Exploratory Analysis of Swiss Fertility Data

This report is a summary based on exploratory analysis of the Swiss dataset. The dataset contains a total of 47 observations, representing the 47 provinces of Switzerland in 1888. The dataset contains a total of 6 variables. Of particular interest is the fertility variable, which is a standardized measure of fertility.

From this dataset, a few summary statistics can be observed. First, the measure of Fertility ranges from a minimum value of 35 to a maximum value of 92.5 with a mean value of 70.14. The socioeconomic indicators show that across provinces, the average percent of males involved in agriculture as occupation was 50.66 at that time. IN addition, the average percent of draftees with education beyond primary school was 10.98 at that time.

Relationship between Socioeconomic Indicators and Fertility

Examining the bivariate correlations of the variables included shows that there are multiple socioeconomic indicators that appear to have a relationship with fertility.

  Fertility Agriculture Examination Education Catholic Infant.Mortality
Fertility 1 0.353 -0.646 -0.664 0.464 0.417
Agriculture 0.353 1 -0.687 -0.64 0.401 -0.061
Examination -0.646 -0.687 1 0.698 -0.573 -0.114
Education -0.664 -0.64 0.698 1 -0.154 -0.099
Catholic 0.464 0.401 -0.573 -0.154 1 0.175
Infant.Mortality 0.417 -0.061 -0.114 -0.099 0.175 1

Based on the correlation table, it appears that there is a strong negative correlation between fertility and education with a correlation of -0.664. This suggests that in provinces where education beyond primary school is higher, there tends to be a lower fertility rate.

Similarly, there is also a strong negative correlation between fertility and examination with a correlation of -0.646. The variable Examination represents the percent of draftees receiving the highest mark on the army examination. This suggests that in provinces with a high percent of draftees scoring the higest mark on the army examination, there tends to be a lower fertility rate.

Of the variables in the dataset, Catholic and Infant Mortality have the highest, positive correlation with fertility at 0.464 and 0.417 respectively. This suggests that provinces with a higher percent of catholics and provinces with a larger number of infants that live less than 1 year tend to have higher fertility rates.
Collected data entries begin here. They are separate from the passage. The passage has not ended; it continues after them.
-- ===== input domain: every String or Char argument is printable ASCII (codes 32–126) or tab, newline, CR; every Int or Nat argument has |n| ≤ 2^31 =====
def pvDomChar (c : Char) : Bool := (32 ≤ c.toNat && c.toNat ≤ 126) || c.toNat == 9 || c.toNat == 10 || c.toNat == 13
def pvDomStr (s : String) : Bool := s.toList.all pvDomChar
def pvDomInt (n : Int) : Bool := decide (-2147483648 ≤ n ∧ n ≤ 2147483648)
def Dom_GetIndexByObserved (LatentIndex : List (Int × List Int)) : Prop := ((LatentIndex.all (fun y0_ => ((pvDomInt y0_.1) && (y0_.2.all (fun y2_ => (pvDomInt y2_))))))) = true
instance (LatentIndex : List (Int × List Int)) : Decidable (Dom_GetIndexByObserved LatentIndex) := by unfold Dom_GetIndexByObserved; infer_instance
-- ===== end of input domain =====

-- B memoizes resolved endpoints (path compression), so each pointer chain is walked once; equivalence is on the
-- return value (neither version mutates its argument).

-- Python dict access LatentIndex[d] on the association list (keys of a Python dict are unique, so first match is exact);
-- shared by both ports, since both Pythons perform the same primitive lookup.
def pvLook (L : List (Int × List Int)) (d : Int) : Option (List Int) :=
  (L.find? (fun p => p.1 == d)).map (·.2)
-- the generic increment loop: each in-range index occurring in the (nodup) list M gains 1
lemma foldl_incr (M : List Int) :
    ∀ (c : List Int), M.Nodup → (∀ j ∈ M, 0 ≤ j ∧ j.toNat < c.length) →
    ∀ (k : Nat), k < c.length →
      (M.foldl (fun c2 j => PySem.List.pySetD c2 j (PySem.List.pyGetD c2 j 0 + 1)) c).getD k 0
        = c.getD k 0 + (if (k : Int) ∈ M then 1 else 0) := by
  induction M with
  | nil => intro c _ _ k _; simp
  | cons j M ih =>
      intro c hnd hin k hk
      obtain ⟨hj0, hjlen⟩ := hin j (List.mem_cons_self)
      have hset : PySem.List.pySetD c j (PySem.List.pyGetD c j 0 + 1)
          = c.set j.toNat (PySem.List.pyGetD c j 0 + 1) :=
        PySem.List.pySetD_of_nonneg c _ hj0
      have hlen' : (c.set j.toNat (PySem.List.pyGetD c j 0 + 1)).length = c.length := by simp
      rw [List.foldl_cons, hset,
        ih _ hnd.of_cons (fun x hx => by simpa [hlen'] using hin x (List.mem_cons_of_mem _ hx))
          k (by simpa [hlen'] using hk)]
      by_cases hkj : (k : Int) = j
      · have hkj' : j.toNat = k := by omega
        have hknM : (k : Int) ∉ M := by rw [hkj]; exact (List.nodup_cons.mp hnd).1
        have : (c.set j.toNat (PySem.List.pyGetD c j 0 + 1)).getD k 0
            = PySem.List.pyGetD c j 0 + 1 := by
          rw [List.getD_eq_getElem _ _ (by simpa [hlen'] using hk)]
          simp [hkj']
        rw [this, pyGetD_nonneg hj0, hkj']
        have hjM : j ∉ M := (List.nodup_cons.mp hnd).1
        simp [hkj, hjM]
      · have hkj' : j.toNat ≠ k := by omega
        have : (c.set j.toNat (PySem.List.pyGetD c j 0 + 1)).getD k 0 = c.getD k 0 := by
          rw [List.getD_eq_getElem _ _ (by simpa [hlen'] using hk),
            List.getD_eq_getElem _ _ hk]
          simp [hkj']
        rw [this]
        simp [List.mem_cons, hkj]

lemma nodup_pyRange_pos (a b s : Int) (hs : 0 < s) :
    (PySem.List.pyRange a b s).Nodup := by
  rw [PySem.List.pyRange_of_pos a b hs]
  refine List.Nodup.map ?_ (List.nodup_range)
  intro x y h
  have : s * (x : Int) = s * (y : Int) := by linarith
  have := mul_left_cancel₀ (by omega : s ≠ 0) this
  exact_mod_cast this

lemma mem_multiples (b n : Int) (hb : 0 < b) (x : Int) :
    x ∈ PySem.List.pyRange b (n + 1) b ↔ b ≤ x ∧ x < n + 1 ∧ b ∣ x := by
  rw [PySem.List.mem_pyRange_iff_of_pos hb]
  constructor
  · rintro ⟨h1, h2, h3⟩
    exact ⟨h1, h2, by have := h3.add (dvd_refl b); simpa using this⟩
  · rintro ⟨h1, h2, h3⟩
    exact ⟨h1, h2, h3.sub (dvd_refl b)⟩

-- pcount one step: processing i = b adds 1 exactly to the multiples of b (≥ b) when b is prime
lemma pcount_succ (b j : Int) (hb : 2 ≤ b) :
    pcount (b + 1) j = pcount b j
      + (if primeA b && decide (b ≤ j) && (PySem.Int.mod j b == 0) then 1 else 0) := by
  unfold pcount
  rw [PySem.List.pyRange_one_succ_right (by omega : (2:Int) ≤ b), List.filter_append,
    List.length_append]
  by_cases h : (primeA b && decide (b ≤ j) && (PySem.Int.mod j b == 0)) = true
  · simp [h]
  · simp [h]

-- trial-division loop characterisation
lemma primeLoopA_iff (m : Int) (hm : 2 ≤ m) :
    ∀ (t : Nat) (a : Int), 2 ≤ a → (m - a).toNat = t →
      (primeLoopA m (PySem.List.pyRange a m 1) = true
        ↔ ∀ i : Int, a ≤ i → i * i ≤ m → ¬ i ∣ m) := by
  intro t
  induction t with
  | zero =>
      intro a ha ht
      have hma : m ≤ a := by omega
      rw [PySem.List.pyRange_one_eq_nil hma]
      simp only [primeLoopA, decide_eq_true_eq]
      constructor
      · intro _ i hi hii _
        nlinarith
      · intro _; omega
  | succ t ih =>
      intro a ha ht
      have ham : a < m := by omega
      rw [PySem.List.pyRange_one_cons ham]
      simp only [primeLoopA]
      by_cases hbreak : a * a > m
      · simp only [if_pos hbreak, decide_eq_true_eq]
        constructor
        · intro _ i hi hii _
          nlinarith
        · intro _; omega
      · rw [if_neg hbreak]
        by_cases hdvd : a ∣ m
        · have : PySem.Int.mod m a == 0 := by
            simp [(PySem.Int.mod_eq_zero_iff_dvd m a).mpr hdvd]
          rw [if_pos this]
          constructor
          · intro h; exact absurd h (by simp)
          · intro h; exact absurd hdvd (h a le_rfl (by omega))
        · have : ¬ (PySem.Int.mod m a == 0) = true := by
            simpa [PySem.Int.mod_eq_zero_iff_dvd m a] using hdvd
          rw [if_neg this, ih (a + 1) (by omega) (by omega)]
          constructor
          · intro h i hi hii
            rcases eq_or_lt_of_le hi with rfl | hlt
            · exact hdvd
            · exact h i (by omega) hii
          · intro h i hi hii
            exact h i (by omega) hii

lemma primeA_iff (m : Int) (hm : 2 ≤ m) : primeA m = true ↔ Nat.Prime m.toNat := by
  rw [primeA, primeLoopA_iff m hm (m - 2).toNat 2 le_rfl rfl, Nat.prime_def_le_sqrt]
  constructor
  · intro h
    refine ⟨by omega, fun q hq hqs hdvd => ?_⟩
    have hq2 : (2 : Int) ≤ (q : Int) := by exact_mod_cast hq
    have hqq : (q : Int) * (q : Int) ≤ m := by
      have h1 : q * q ≤ m.toNat := Nat.le_sqrt.mp hqs
      have : ((q * q : Nat) : Int) ≤ ((m.toNat : Nat) : Int) := by exact_mod_cast h1
      simpa [Int.toNat_of_nonneg (by omega : (0:Int) ≤ m)] using this
    refine h (q : Int) hq2 hqq ?_
    have : ((q : Int)) ∣ ((m.toNat : Nat) : Int) := Int.natCast_dvd_natCast.mpr hdvd
    simpa [Int.toNat_of_nonneg (by omega : (0:Int) ≤ m)] using this
  · rintro ⟨_, h⟩ i hi hii hdvd
    have hi0 : 0 ≤ i := by omega
    have hiq : (2 : Nat) ≤ i.toNat := by omega
    have hsq : i.toNat ≤ m.toNat.sqrt := by
      rw [Nat.le_sqrt]
      have : (((i.toNat * i.toNat : Nat)) : Int) ≤ ((m.toNat : Nat) : Int) := by
        push_cast
        rw [Int.toNat_of_nonneg hi0, Int.toNat_of_nonneg (by omega : (0:Int) ≤ m)]
        exact hii
      exact_mod_cast this
    refine h i.toNat hiq hsq ?_
    have : ((i.toNat : Nat) : Int) ∣ ((m.toNat : Nat) : Int) := by
      rw [Int.toNat_of_nonneg hi0, Int.toNat_of_nonneg (by omega : (0:Int) ≤ m)]
      exact hdvd
    exact_mod_cast this

-- B's guard: the model count at b is 0 iff b is prime (for 2 ≤ b)
lemma pcount_self_eq_zero_iff (b : Int) (hb : 2 ≤ b) :
    pcount b b = 0 ↔ primeA b = true := by
  have hfilter : pcount b b = 0 ↔
      ∀ p ∈ PySem.List.pyRange 2 b 1,
        ¬ (primeA p && decide (p ≤ b) && (PySem.Int.mod b p == 0)) = true := by
    unfold pcount
    rw [Nat.cast_eq_zero, List.length_eq_zero_iff, List.filter_eq_nil_iff]
  rw [hfilter, primeA_iff b hb]
  constructor
  · intro h
    by_contra hnp
    have hb1 : b.toNat ≠ 1 := by omega
    have hqp : Nat.Prime b.toNat.minFac := Nat.minFac_prime hb1
    have hqd : b.toNat.minFac ∣ b.toNat := Nat.minFac_dvd b.toNat
    have hqlt : b.toNat.minFac < b.toNat := by
      rcases lt_or_eq_of_le (Nat.le_of_dvd (by omega) hqd) with h' | h'
      · exact h'
      · exact absurd (Nat.prime_def_minFac.mpr ⟨by omega, h'⟩) hnp
    have hq2 : 2 ≤ b.toNat.minFac := hqp.two_le
    refine h ((b.toNat.minFac : Nat) : Int) ?_ ?_
    · rw [PySem.List.mem_pyRange_one]
      constructor
      · exact_mod_cast hq2
      · omega
    · have h1 : primeA ((b.toNat.minFac : Nat) : Int) = true := by
        rw [primeA_iff _ (by exact_mod_cast hq2)]
        simpa using hqp
      have h2 : ((b.toNat.minFac : Nat) : Int) ∣ b := by
        have : ((b.toNat.minFac : Nat) : Int) ∣ ((b.toNat : Nat) : Int) :=
          Int.natCast_dvd_natCast.mpr hqd
        simpa [Int.toNat_of_nonneg (by omega : (0:Int) ≤ b)] using this
      simp [h1, (PySem.Int.mod_eq_zero_iff_dvd b _).mpr h2]
      omega
  · intro hp p hpmem hcond
    rw [PySem.List.mem_pyRange_one] at hpmem
    obtain ⟨hp2, hpb⟩ := hpmem
    simp only [Bool.and_eq_true, beq_iff_eq, decide_eq_true_eq] at hcond
    obtain ⟨⟨hpp, _⟩, hmod⟩ := hcond
    have hdvd : p ∣ b := (PySem.Int.mod_eq_zero_iff_dvd b p).mp hmod
    have hdvdN : p.toNat ∣ b.toNat := by
      have : ((p.toNat : Nat) : Int) ∣ ((b.toNat : Nat) : Int) := by
        rw [Int.toNat_of_nonneg (by omega : (0:Int) ≤ p),
          Int.toNat_of_nonneg (by omega : (0:Int) ≤ b)]
        exact hdvd
      exact_mod_cast this
    rcases (Nat.Prime.eq_one_or_self_of_dvd hp p.toNat hdvdN) with h1 | h1 <;> omega

-- one sieve step on the model, both guards
lemma model_step (n b : Int) (hb : 2 ≤ b) (hbn : b ≤ n) :
    (if primeA b then innerA n (model n b) b else model n b) = model n (b + 1)
    ∧ (if PySem.List.pyGetD (model n b) b 0 == 0 then innerB (n + 1) (model n b) b
        else model n b) = model n (b + 1) := by
  have hbN : b.toNat < (n + 1).toNat := by omega
  have hguardB : (PySem.List.pyGetD (model n b) b 0 == 0) = primeA b := by
    rw [pyGetD_nonneg (by omega : (0:Int) ≤ b), getD_model n b b.toNat hbN,
      Int.toNat_of_nonneg (by omega : (0:Int) ≤ b)]
    by_cases hp : primeA b = true
    · simp [hp, (pcount_self_eq_zero_iff b hb).mpr hp]
    · have : ¬ pcount b b = 0 := fun h => hp ((pcount_self_eq_zero_iff b hb).mp h)
      simp [hp, this]
  have hinner : primeA b = true → innerA n (model n b) b = model n (b + 1) := by
    intro hp
    have hnodup : (PySem.List.pyRange b (n + 1) b).Nodup :=
      nodup_pyRange_pos b (n + 1) b (by omega)
    have hmem : ∀ j ∈ PySem.List.pyRange b (n + 1) b, 0 ≤ j ∧ j.toNat < (model n b).length := by
      intro j hj
      rw [mem_multiples b n (by omega)] at hj
      constructor
      · omega
      · rw [length_model]; omega
    have hlen : (innerA n (model n b) b).length = (n + 1).toNat := by
      unfold innerA
      rw [length_foldl_incr, length_model]
    apply List.ext_getElem (by rw [hlen, length_model])
    intro k h1 h2
    rw [← List.getD_eq_getElem _ 0 h1, ← List.getD_eq_getElem _ 0 h2]
    have hkN : k < (n + 1).toNat := by rwa [hlen] at h1
    unfold innerA
    rw [foldl_incr _ _ hnodup hmem k (by rw [length_model]; exact hkN),
      getD_model n b k hkN, getD_model n (b + 1) k hkN, pcount_succ b _ hb]
    have hklt : (k : Int) < n + 1 := by omega
    have hmemk : ((k : Int) ∈ PySem.List.pyRange b (n + 1) b) ↔ (b ≤ (k : Int) ∧ b ∣ (k : Int)) := by
      rw [mem_multiples b n (by omega)]
      exact ⟨fun ⟨x, _, z⟩ => ⟨x, z⟩, fun ⟨x, z⟩ => ⟨x, hklt, z⟩⟩
    simp only [hmemk]
    by_cases hble : b ≤ (k : Int)
    · by_cases hdv : b ∣ (k : Int)
      · simp [hp, hble, hdv, (PySem.Int.mod_eq_zero_iff_dvd (k : Int) b).mpr hdv]
      · have : ¬ (PySem.Int.mod (k : Int) b == 0) = true := by
          simpa [PySem.Int.mod_eq_zero_iff_dvd (k : Int) b] using hdv
        simp [hp, hble, hdv, this]
    · simp [hble]
  have hnp : primeA b = false → model n (b + 1) = model n b := by
    intro hp
    unfold model
    refine List.map_congr_left (fun k hk => ?_)
    rw [pcount_succ b _ hb]
    simp [hp]
  constructor
  · by_cases hp : primeA b = true
    · rw [if_pos hp, hinner hp]
    · rw [if_neg hp, hnp (by simpa using hp)]
  · rw [hguardB]
    by_cases hp : primeA b = true
    · rw [if_pos hp, ← hinner hp]
      unfold innerA innerB
      rfl
    · rw [if_neg hp, hnp (by simpa using hp)]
From the plot comparing the percent of catholics with the fertility measure, it also appears that most provinces either have a large majority or a small minority of catholics. Only a few provinces appear to be relatively evenly split in the proportion of catholics versus protestants.

Relationships between other Variables

In addition, there appears to be a negative correleation between the percent of males involved in agriculture and percent of education beyond primary school at a correlation of -0.64. This suggests that in provinces where education beyond primary school is higher, the percent of males involved in agriculture is lower. This appears to be an intuitive relationship, considering that people who obtain a higher education are more likely to seek occupations that are more prestigious rather than being limited to agriculture.